In this project, I conducted a comprehensive analysis of Amazon product data, focusing specifically on baby products, using Python's Pandas library and various data visualization tools. The analysis aimed to uncover key insights, including identifying top-selling products, discount prices, ratings, and profitability. Through detailed exploration and visualization, I highlighted trends in product performance, profitability, and customer preferences. This analysis provides actionable insights to guide data-driven strategies for optimizing product promotions, pricing, and inventory management.
-
What are the top-selling products that have the highest sales?
-
Which products generate the most profit?
-
Are there specific products with unusually high or low ratings?
-
What is the correlation between product profit and discount percentage?
- The Amazon Products Sales Dataset 2023 was taken from Kaggle : (https://www.kaggle.com/datasets/lokeshparab/amazon-products-dataset/data?select=Baby+Products.csv)
- Data cleaning:
- Handling missing values by either imputing them with suitable replacements (e.g., mean, median...) or dropping rows/columns where data was insufficient.
- Ensuring correct data types for all columns (e.g., converting discount_price to float format and numeric columns to appropriate numerical types).
- Featur selection:
-
Selected key columns for analysis, including product, main_category, sub_category, ratings, discount_price, actual_price, discount_percentage and profit, while dropping irrelevant columns like image, link, no_of_ratings.
-
Creating new features like discount_percentage and profit to provide more detailed insights into the impact of discount_percentage on sales and profit.
- Data Transformation:
-
Grouping Numerical Columns: Grouping numerical columns like Age and Previous Purchases into meaningful bins (e.g., age groups like "18-25"...) to make the data easier to analyze and interpret.
-
Incorporating Profit and Discount Metrics: understanding the correlation between discount_percentage and profit and determining the impact of discounts on sales profitability.
-
Converting Data Types: Ensuring columns are converted to appropriate data types.
- Aggregation:
- Summarizing sales data by discount_price, discont_percentage, profit... to understand performance trends.
- Git:
- Git is required to clone the repository to your local machine. You can follow the installation instructions available at this website here
- Visual Studio Code (VSC) The analysis was conducted using Jupyter Notebook within Visual Studio Code (VSC). To get started with VSC:
- Download and install Visual Studio Code from here
- Once installed, open VSC and ensure the Jupyter extension is installed. You can search for the Jupyter extension in the Extensions view (Ctrl+Shift+X) and install it.
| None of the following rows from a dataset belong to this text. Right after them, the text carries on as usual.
-- pv_equiv track=rewrite | github.com/softlab-unimore/time2feat | t2f/extraction/extractor.py | get_balanced_job
-- ===== SOURCE A (Python) =====
-- def get_balanced_job(number_pool, number_job):
--     """ Define number of records to assign to each processor """
--     list_num_job = []
--     if number_job <= number_pool:
--         for i in range(number_job):
--             list_num_job.append(1)
--     else:
--         for i in range(number_pool):
--             list_num_job.append(int(number_job / number_pool))
--         for i in range(number_job % number_pool):
--             list_num_job[i] = list_num_job[i] + 1
--
--     return list_num_job
-- ===== SOURCE B (Python) =====
-- def get_balanced_job(number_pool, number_job):
--     """ Define number of records to assign to each processor """
--     if number_job <= number_pool:
--         return [1] * number_job
--     # Round-robin view: worker i serves jobs i, i+pool, i+2*pool, ...,
--     # so its count is the ceiling of (number_job - i) / number_pool.
--     return [-(-(number_job - i) // number_pool) for i in range(number_pool)]
-- ===== Notes on version B (the rewrite author's own statement) =====
-- stated objective: alternative
-- what changed: Replaces A's populate-then-bump two-loop mutation with a per-worker closed form: worker i's count is the ceiling of (number_job - i)/number_pool (round-robin view), built in one comprehension with no divmod/remainder bump.
-- outside the precondition, e.g. on get_balanced_job(0, 5): A raises ZeroDivisionError, B returns []
import Mathlib
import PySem

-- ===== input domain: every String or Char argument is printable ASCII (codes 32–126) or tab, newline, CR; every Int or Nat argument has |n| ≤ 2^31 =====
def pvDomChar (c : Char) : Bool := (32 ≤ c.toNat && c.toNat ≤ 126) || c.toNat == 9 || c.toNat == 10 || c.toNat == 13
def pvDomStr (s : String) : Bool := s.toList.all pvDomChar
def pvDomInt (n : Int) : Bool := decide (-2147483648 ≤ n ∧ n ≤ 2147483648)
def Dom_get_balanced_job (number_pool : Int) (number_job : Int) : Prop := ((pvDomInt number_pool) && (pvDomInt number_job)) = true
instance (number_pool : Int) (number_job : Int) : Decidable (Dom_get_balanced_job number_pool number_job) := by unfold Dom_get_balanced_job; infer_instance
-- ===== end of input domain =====

-- B replaces A's populate-then-increment pair of loops with a per-worker ceiling
-- closed form (round-robin view); objective: alternative algorithm of the same cost.


-- ===== PORT A =====
-- 'int(number_job / number_pool)' is float division then truncation toward zero, which on
-- the Dom bound |n| ≤ 2^31 is exactly Int.tdiv (truncating division): the float quotient's
-- rounding error (≤ |q|·2⁻⁵³) is smaller than the gap 1/|pool| to the next integer.
def get_balanced_job (number_pool : Int) (number_job : Int) : List Int :=
  if number_job ≤ number_pool then
    (PySem.List.pyRange 0 number_job 1).foldl (fun acc _ => acc ++ [(1 : Int)]) []
  else
    let l1 := (PySem.List.pyRange 0 number_pool 1).foldl
      (fun acc _ => acc ++ [number_job.tdiv number_pool]) []
    -- 'list_num_job[i] = list_num_job[i] + 1' : i ∈ range(r) is a valid nonnegative index
    (PySem.List.pyRange 0 (PySem.Int.mod number_job number_pool) 1).foldl
      (fun acc i => acc.set i.toNat (acc.getD i.toNat 0 + 1)) l1

-- ===== PORT B =====
-- '-(-(number_job - i) // number_pool)' is Python ceiling division, ported literally.
def get_balanced_job_alt (number_pool : Int) (number_job : Int) : List Int :=
  if number_job ≤ number_pool then
    List.replicate number_job.toNat 1
  else
    (PySem.List.pyRange 0 number_pool 1).map
      (fun i => -(PySem.Int.floordiv (-(number_job - i)) number_pool))

-- ===== PRECONDITION & SPEC =====
-- Pre_ excludes only number_pool = 0 with number_pool < number_job, where A raises ZeroDivisionError.
def Pre_get_balanced_job (number_pool : Int) (number_job : Int) : Prop :=
  ¬(number_pool = 0 ∧ number_pool < number_job)
instance (number_pool : Int) (number_job : Int) : Decidable (Pre_get_balanced_job number_pool number_job) := by unfold Pre_get_balanced_job; infer_instance
def pvWitness_get_balanced_job : Int × Int := (3, 10)
def Spec_get_balanced_job (number_pool : Int) (number_job : Int) (out : List Int) : Prop := out = get_balanced_job_alt number_pool number_job
instance (number_pool : Int) (number_job : Int) (out : List Int) : Decidable (Spec_get_balanced_job number_pool number_job out) := by unfold Spec_get_balanced_job; infer_instance

-- ===== CLAIM (what is proved, stated in full; the proofs are below) =====
def Claim_equal_get_balanced_job : Prop := ∀ (number_pool : Int) (number_job : Int), Dom_get_balanced_job number_pool number_job → Pre_get_balanced_job number_pool number_job → Spec_get_balanced_job number_pool number_job (get_balanced_job number_pool number_job)

-- ===== LEMMAS AND PROOFS =====

-- appending a constant once per range element builds a replicate
theorem foldl_append_const (l : List Int) (acc : List Int) (c : Int) :
    l.foldl (fun a _ => a ++ [c]) acc = acc ++ List.replicate l.length c := by
  induction l generalizing acc with
  | nil => simp
  | cons x xs ih => simp [List.foldl_cons, ih, List.replicate_succ]

-- A's second loop: bumping the first r entries of a constant list yields two blocks
theorem foldl_set_bump (r p : ℕ) (q : Int) (h : r ≤ p) :
    (PySem.List.pyRange 0 (r : Int) 1).foldl
      (fun acc i => acc.set i.toNat (acc.getD i.toNat 0 + 1)) (List.replicate p q) =
    List.replicate r (q + 1) ++ List.replicate (p - r) q := by
  induction r with
  | zero => simp [PySem.List.pyRange_one_eq_nil]
  | succ n ih =>
    have hn : n ≤ p := Nat.le_of_succ_le h
    have hcast : ((n + 1 : ℕ) : Int) = (n : Int) + 1 := by push_cast; ring
    rw [hcast, PySem.List.pyRange_one_succ_right (by positivity), List.foldl_append, ih hn]
    have hsplit : p - n = (p - (n + 1)) + 1 := by omega
    simp only [List.foldl_cons, List.foldl_nil, Int.toNat_natCast]
    rw [hsplit, List.replicate_succ]
    have hget : (List.replicate n (q + 1) ++ q :: List.replicate (p - (n + 1)) q).getD n 0 = q := by
      rw [List.getD_eq_getElem?_getD, List.getElem?_append_right (by simp)]
      simp
    rw [hget, List.set_append_right _ _ (by simp)]
    simp [List.replicate_succ', List.append_assoc]

-- B's per-worker ceiling equals the two-block distribution, elementwise
theorem map_ceil_eq_blocks (p j : Int) (hp : 0 < p) (hj : p < j) :
    (PySem.List.pyRange 0 p 1).map (fun i => -(PySem.Int.floordiv (-(j - i)) p)) =
    List.replicate (PySem.Int.mod j p).toNat (PySem.Int.floordiv j p + 1) ++
      List.replicate (p - PySem.Int.mod j p).toNat (PySem.Int.floordiv j p) := by
  have hr0 : 0 ≤ PySem.Int.mod j p := PySem.Int.mod_nonneg j hp
  have hrlt : PySem.Int.mod j p < p := PySem.Int.mod_lt j hp
  have hqr : PySem.Int.floordiv j p * p + PySem.Int.mod j p = j :=
    PySem.Int.floordiv_mul_add_mod j p
  set q := PySem.Int.floordiv j p with hq
  set r := PySem.Int.mod j p with hr
  apply List.ext_getElem
  · simp [PySem.List.length_pyRange_one]
    omega
  · intro k hk1 hk2
    have hkp : (k : Int) < p := by
      have := hk1; simp [PySem.List.length_pyRange_one] at this; omega
    rw [List.getElem_map, PySem.List.getElem_pyRange_one]
    by_cases hkr : k < r.toNat
    · rw [List.getElem_append_left (by simpa using hkr), List.getElem_replicate]
      rw [PySem.Int.neg_floordiv_neg_eq_iff_of_pos hp]
      have hkr2 : (k : Int) < r := by omega
      constructor <;> nlinarith [hqr, hr0, hrlt, hkr2]
    · rw [List.getElem_append_right (by simpa using hkr), List.getElem_replicate]
      rw [PySem.Int.neg_floordiv_neg_eq_iff_of_pos hp]
      have hkr' : r ≤ (k : Int) := by
        have : r.toNat ≤ k := Nat.le_of_not_lt hkr
        omega
      constructor <;> nlinarith [hqr, hr0, hrlt]

-- ===== VERDICT (by name: the statement is the Claim_ definition above) =====
theorem get_balanced_job_spec : Claim_equal_get_balanced_job := by
  intro p j _ hpre
  unfold Spec_get_balanced_job get_balanced_job get_balanced_job_alt
  by_cases hle : j ≤ p
  · simp only [if_pos hle]
    rw [foldl_append_const]
    simp [PySem.List.length_pyRange_one]
  · simp only [if_neg hle]
    rw [not_le] at hle
    by_cases hp : 0 < p
    · -- positive pool: A's replicate-then-bump = B's ceiling map, via the two blocks
      have hj : 0 < j := lt_trans hp hle
      have hr0 : 0 ≤ PySem.Int.mod j p := PySem.Int.mod_nonneg j hp
      rw [foldl_append_const]
      have htdiv : j.tdiv p = PySem.Int.floordiv j p := by
        rw [PySem.Int.floordiv_eq_ediv_of_pos hp, Int.tdiv_eq_ediv_of_nonneg (le_of_lt hj)]
      rw [htdiv]
      have hcastr : ((PySem.Int.mod j p).toNat : Int) = PySem.Int.mod j p := Int.toNat_of_nonneg hr0
      have hlen : (PySem.List.pyRange 0 p 1).length = p.toNat := by
        simp [PySem.List.length_pyRange_one]
      rw [hlen, List.nil_append]
      have hrlt : PySem.Int.mod j p < p := PySem.Int.mod_lt j hp
      have hbump := foldl_set_bump (PySem.Int.mod j p).toNat p.toNat (PySem.Int.floordiv j p) (by omega)
      rw [hcastr] at hbump
      have hcnt : p.toNat - (PySem.Int.mod j p).toNat = (p - PySem.Int.mod j p).toNat := by omega
      rw [hbump, hcnt, map_ceil_eq_blocks p j hp hle]
    · -- nonpositive pool (≠ 0 by Pre_): both sides are []
      have hpneg : p < 0 := by
        rcases lt_or_eq_of_le (not_lt.mp hp) with h | h
        · exact h
        · exact absurd ⟨h, hle⟩ hpre
      have hb := PySem.Int.mod_neg_bounds j hpneg
      rw [PySem.List.pyRange_one_eq_nil (le_of_lt hpneg), PySem.List.pyRange_one_eq_nil hb.2]
      simp
lemma pvRepList_pairwise (r c : Nat) (G : List (List Int)) :
    ∀ (L : List (Nat × Nat)) (W : Finset (Nat × Nat)),
      (∀ p q, p ∈ W → pvConn r c G p q → q ∈ W) →
      (pvRepList r c G L W).Pairwise (fun a b => ¬ pvConn r c G a b) := by
  intro L
  induction L with
  | nil => intro W _; rw [pvRepList]; exact List.Pairwise.nil
  | cons a L ihL =>
    intro W hW
    rw [pvRepList]
    by_cases hc : pvPos r c G a ∧ a ∉ W
    · rw [if_pos hc]
      refine List.Pairwise.cons ?_ (ihL _ ?_)
      · intro m hm hconn
        obtain ⟨hmP, _, hmW⟩ := pvRepList_mem r c G L _ m hm
        exact hmW (Finset.mem_union_right _ ((mem_pvComp r c G a hc.1 m).mpr hconn))
      · intro x y hx hxy
        rcases Finset.mem_union.mp hx with h | h
        · exact Finset.mem_union_left _ (hW x y h hxy)
        · refine Finset.mem_union_right _ ?_
          rw [mem_pvComp r c G a hc.1]
          exact Relation.ReflTransGen.trans ((mem_pvComp r c G a hc.1 x).mp h) hxy
    · rw [if_neg hc]
      exact ihL _ hW

/- ===== B's dict phase ===== -/

-- partial component sum of the processed prefix Q for a representative m, keyed by root
noncomputable def pvPSum (r c : Nat) (G : List (List Int)) (rootIdx : Nat × Nat → Nat)
    (Q : List (Nat × Nat)) (m : Nat × Nat) : Int :=
  ((Q.filter (fun p => decide (0 < pvGet G p.1 p.2) && (rootIdx p == rootIdx m))).map
    (fun p => pvGet G p.1 p.2)).sum

lemma pvPSum_append (r c : Nat) (G : List (List Int)) (f : Nat × Nat → Nat)
    (Q1 Q2 : List (Nat × Nat)) (m : Nat × Nat) :
    pvPSum r c G f (Q1 ++ Q2) m = pvPSum r c G f Q1 m + pvPSum r c G f Q2 m := by
  unfold pvPSum
  rw [List.filter_append, List.map_append, List.sum_append]

lemma pvPSum_single (r c : Nat) (G : List (List Int)) (f : Nat × Nat → Nat)
    (p m : Nat × Nat) :
    pvPSum r c G f [p] m =
      if 0 < pvGet G p.1 p.2 ∧ f p = f m then pvGet G p.1 p.2 else 0 := by
  unfold pvPSum
  by_cases h1 : 0 < pvGet G p.1 p.2
  · by_cases h2 : f p = f m
    · rw [if_pos ⟨h1, h2⟩]
      simp [List.filter_cons, h1, h2]
    · rw [if_neg (fun h => h2 h.2)]
      simp [List.filter_cons, h1, h2]
  · rw [if_neg (fun h => h1 h.1)]
    simp [List.filter_cons, h1]

lemma reps_keys_nodup (r c : Nat) (G : List (List Int)) (f : Nat × Nat → Nat)
    (hf : ∀ p q, pvPos r c G p → pvPos r c G q → (f p = f q ↔ pvConn r c G p q))
    (Q : List (Nat × Nat)) :
    ((pvRepList r c G Q ∅).map (fun m => f m)).Nodup := by
  have hpw := pvRepList_pairwise r c G Q ∅ (fun p q hp _ => absurd hp (Finset.notMem_empty p))
  rw [List.Nodup, List.pairwise_map]
  refine List.Pairwise.imp_of_mem ?_ hpw
  intro a b ha hb hnc hfeq
  obtain ⟨haP, -, -⟩ := pvRepList_mem r c G Q ∅ a ha
  obtain ⟨hbP, -, -⟩ := pvRepList_mem r c G Q ∅ b hb
  exact hnc ((hf a b haP hbP).mp hfeq)

lemma dict_phase (r c : Nat) (G : List (List Int)) (f : Nat × Nat → Nat)
    (hf : ∀ p q, pvPos r c G p → pvPos r c G q → (f p = f q ↔ pvConn r c G p q)) :
    ∀ (L Q : List (Nat × Nat)) (d : PySem.Dict Nat Int),
      (∀ p ∈ L, pvInB r c p) →
      (∀ p ∈ Q, pvInB r c p) →
      d.items = (pvRepList r c G Q ∅).map (fun m => (f m, pvPSum r c G f Q m)) →
      (L.foldl (fun d p => if pvGet G p.1 p.2 > 0 then
          d.modify (f p) 0 (· + pvGet G p.1 p.2) else d) d).items
        = (pvRepList r c G (Q ++ L) ∅).map (fun m => (f m, pvPSum r c G f (Q ++ L) m)) := by
  intro L
  induction L with
  | nil =>
    intro Q d _ _ hd
    simpa using hd
  | cons p L ihL =>
    intro Q d hL hQ hd
    have hpInB : pvInB r c p := hL p (List.mem_cons_self)
    have hclosed : ∀ a b, a ∈ (∅ : Finset (Nat × Nat)) → pvConn r c G a b → b ∈ (∅ : Finset (Nat × Nat)) :=
      fun a b ha _ => absurd ha (Finset.notMem_empty a)
    have hQP : pvRepList r c G (Q ++ [p]) ∅ = pvRepList r c G Q ∅ ++ pvRepList r c G [p] (pvWAcc r c G Q ∅) :=
      pvRepList_append r c G Q [p] ∅
    have hstep : ((if pvGet G p.1 p.2 > 0 then
          d.modify (f p) 0 (· + pvGet G p.1 p.2) else d) : PySem.Dict Nat Int).items
        = (pvRepList r c G (Q ++ [p]) ∅).map (fun m => (f m, pvPSum r c G f (Q ++ [p]) m)) := by
      by_cases h0 : pvGet G p.1 p.2 > 0
      swap
      · -- water cell: nothing happens
        rw [if_neg h0, hQP, pvRepList, if_neg (fun hcon => h0 hcon.1.2), pvRepList]
        rw [List.append_nil, hd]
        refine List.map_congr_left ?_
        intro m _
        rw [pvPSum_append, pvPSum_single, if_neg (fun hcon => h0 hcon.1)]
        simp
      rw [if_pos h0]
      have hpP : pvPos r c G p := ⟨hpInB, h0⟩
      have hnodup : ((pvRepList r c G Q ∅).map (fun m => f m)).Nodup :=
        reps_keys_nodup r c G f hf Q
      have hkeys : (PySem.Dict.keys d) = (pvRepList r c G Q ∅).map (fun m => f m) := by
        rw [PySem.Dict.keys, hd, List.map_map]
        rfl
      have hkeysnd : (PySem.Dict.keys d).Nodup := by rw [hkeys]; exact hnodup
      by_cases hseen : p ∈ pvWAcc r c G Q ∅
      · -- p's component already has a representative m0
        obtain ⟨m0, hm0, hconn0⟩ := pvWAcc_conn_rep r c G Q ∅ p hseen (Finset.notMem_empty p)
        obtain ⟨hm0P, hm0Q, -⟩ := pvRepList_mem r c G Q ∅ m0 hm0
        have hfeq : f m0 = f p := (hf m0 p hm0P hpP).mpr hconn0
        have hcont : d.contains (f p) = true := by
          rw [PySem.Dict.contains_eq_decide_mem_keys, hkeys]
          simp only [decide_eq_true_eq, List.mem_map]
          exact ⟨m0, hm0, hfeq⟩
        have hmem_items : (f p, pvPSum r c G f Q m0) ∈ d.items := by
          rw [hd, ← hfeq]
          exact List.mem_map_of_mem hm0
        have hgetD : d.getD (f p) 0 = pvPSum r c G f Q m0 :=
          PySem.Dict.getD_of_mem_items d hmem_items hkeysnd 0
        show (d.insert (f p) ((d.getD (f p) 0) + pvGet G p.1 p.2)).items = _
        rw [PySem.Dict.items_insert_of_contains d _ hcont, hgetD, hd, List.map_map]
        rw [hQP, pvRepList, if_neg (fun hcon => hcon.2 hseen), pvRepList, List.append_nil]
        refine List.map_congr_left ?_
        intro m hm
        obtain ⟨hmP, hmQ, -⟩ := pvRepList_mem r c G Q ∅ m hm
        simp only [Function.comp]
        by_cases hfm : f m = f p
        · have hconn_m : pvConn r c G m p := (hf m p hmP hpP).mp hfm
          have hmm0 : m = m0 := by
            by_contra hne
            have hsym : Symmetric (fun a b => ¬ pvConn r c G a b) := by
              intro a b hnab hba
              exact hnab (pvConn_symm r c G hba)
            have hpw := pvRepList_pairwise r c G Q ∅
              (fun a b ha _ => absurd ha (Finset.notMem_empty a))
            have := List.Pairwise.forall hsym hpw hm hm0 hne
            exact this (Relation.ReflTransGen.trans hconn_m (pvConn_symm r c G hconn0))
          rw [if_pos (by simp [hfm]), pvPSum_append, pvPSum_single,
            if_pos ⟨h0, hfm.symm⟩, hmm0, hfeq]
        · rw [if_neg (by simp [hfm]), pvPSum_append, pvPSum_single,
            if_neg (fun hcon => hfm hcon.2.symm)]
          simp
      · -- a fresh component: p becomes its representative
        have hnotk : ∀ m ∈ pvRepList r c G Q ∅, f m ≠ f p := by
          intro m hm hfm
          obtain ⟨hmP, hmQ, -⟩ := pvRepList_mem r c G Q ∅ m hm
          have hconn_m : pvConn r c G m p := (hf m p hmP hpP).mp hfm
          have hmW : m ∈ pvWAcc r c G Q ∅ := pvWAcc_mem_of_mem r c G Q ∅ m hmQ hmP
          exact hseen (pvWAcc_closed r c G Q ∅ hclosed m p hmW hconn_m)
        have hcont : d.contains (f p) = false := by
          rw [PySem.Dict.contains_eq_decide_mem_keys, hkeys]
          simp only [decide_eq_false_iff_not, List.mem_map]
          rintro ⟨m, hm, hfm⟩
          exact hnotk m hm hfm
        have hgetD : d.getD (f p) 0 = 0 := by
          rw [PySem.Dict.getD, (PySem.Dict.get?_eq_none_iff_not_mem_keys d (f p)).mpr]
          · rfl
          · rw [hkeys]
            simp only [List.mem_map]
            rintro ⟨m, hm, hfm⟩
            exact hnotk m hm hfm
        show (d.insert (f p) ((d.getD (f p) 0) + pvGet G p.1 p.2)).items = _
        rw [PySem.Dict.items_insert_of_not_contains d _ hcont, hgetD, hd]
        rw [hQP, pvRepList, if_pos ⟨hpP, hseen⟩, pvRepList]
        rw [List.map_append]
        congr 1
        · refine List.map_congr_left ?_
          intro m hm
          rw [pvPSum_append, pvPSum_single, if_neg (fun hcon => hnotk m hm hcon.2.symm)]
          simp
        · simp only [List.map_cons, List.map_nil]
          have hps : pvPSum r c G f Q p = 0 := by
            unfold pvPSum
            have hfil : Q.filter (fun q => decide (0 < pvGet G q.1 q.2) && (f q == f p)) = [] := by
              rw [List.filter_eq_nil_iff]
              intro q hq hcon
              simp only [Bool.and_eq_true, decide_eq_true_eq, beq_iff_eq] at hcon
              have hqP : pvPos r c G q := ⟨hQ q hq, hcon.1⟩
              have hconn_q : pvConn r c G q p := (hf q p hqP hpP).mp hcon.2
              have hqW : q ∈ pvWAcc r c G Q ∅ := pvWAcc_mem_of_mem r c G Q ∅ q hq hqP
              exact hseen (pvWAcc_closed r c G Q ∅ hclosed q p hqW hconn_q)
            rw [hfil]
            rfl
          rw [pvPSum_append, hps, pvPSum_single, if_pos ⟨h0, rfl⟩]
    have hres := ihL (Q ++ [p])
      ((if pvGet G p.1 p.2 > 0 then d.modify (f p) 0 (· + pvGet G p.1 p.2) else d))
      (fun q hq => hL q (List.mem_cons_of_mem _ hq))
      (by
        intro q hq
        rcases List.mem_append.mp hq with h | h
        · exact hQ q h
        · simp only [List.mem_singleton] at h
          exact h ▸ hpInB)
      hstep
    rw [List.foldl_cons]
    rw [show Q ++ p :: L = (Q ++ [p]) ++ L from by simp]
    exact hres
- Jupyter Notebook After installing VSC and the Jupyter extension, you need to install Jupyter Notebook itself. Follow these steps:
- Open a terminal in VSC and install Jupyter by running the command: pip install notebook
- After installation, you should be able to run Jupyter notebooks inside VSC. For more detailed instructions, refer to the official documentation here
- CSV File:
- Download the required CSV file and place it in the project folder on your local machine. This file is necessary for running the analysis.
- Clone the Repository:
- Clone the project repository to your local machine by using the following URL: https://github.com/JamilaAr/Amazon-Products-Sales-Dataset-2023
- Run the following command in your terminal: git clone https://github.com/JamilaAr/Amazon-Products-Sales-Dataset-2023
- Create and Activate a Virtual Environment:
- Set up a virtual environment and install the required packages from requirements.txt:
- For Linux/Mac:
python3 -m venv venv
source venv/bin/activate
pip install -r requirements.txt
- For Git Bash(Windows):
python -m venv venv
source venv/Scripts/activate
pip install -r requirements.txt
- Deactivate the Virtual Environment (After Use):
deactivate
-
Ensure that the CSV file is placed in the main project directory.
-
Run the .ipynb file: Open and execute the following file for analysis:
- Amazon_Baby_Products.ipynb
I will be presenting a Tableau dashboard to analyze Baby Products. This interactive visualization provides clear and dynamic insights into sales patterns and profitability.
-
Best products by actual price.
-
Top-selling baby products by ratings [Click on the link] (https://public.tableau.com/app/profile/jamila.arabat/viz/AnalyzeAmazonbabyproductsperformance/Dashboard1)
The Amazon Products Sales project delivered valuable insights into the sales performance of baby products. Key findings included identifying top-selling and highly profitable products by analyzing discount percentages, ratings, and overall sales trends. Additionally, the analysis revealed a moderate positive correlation between discount_percentage and profit, indicating that as discounts increase, profitability also tends to improve. These insights can help refine promotional strategies and enhance decision-making for future product offerings.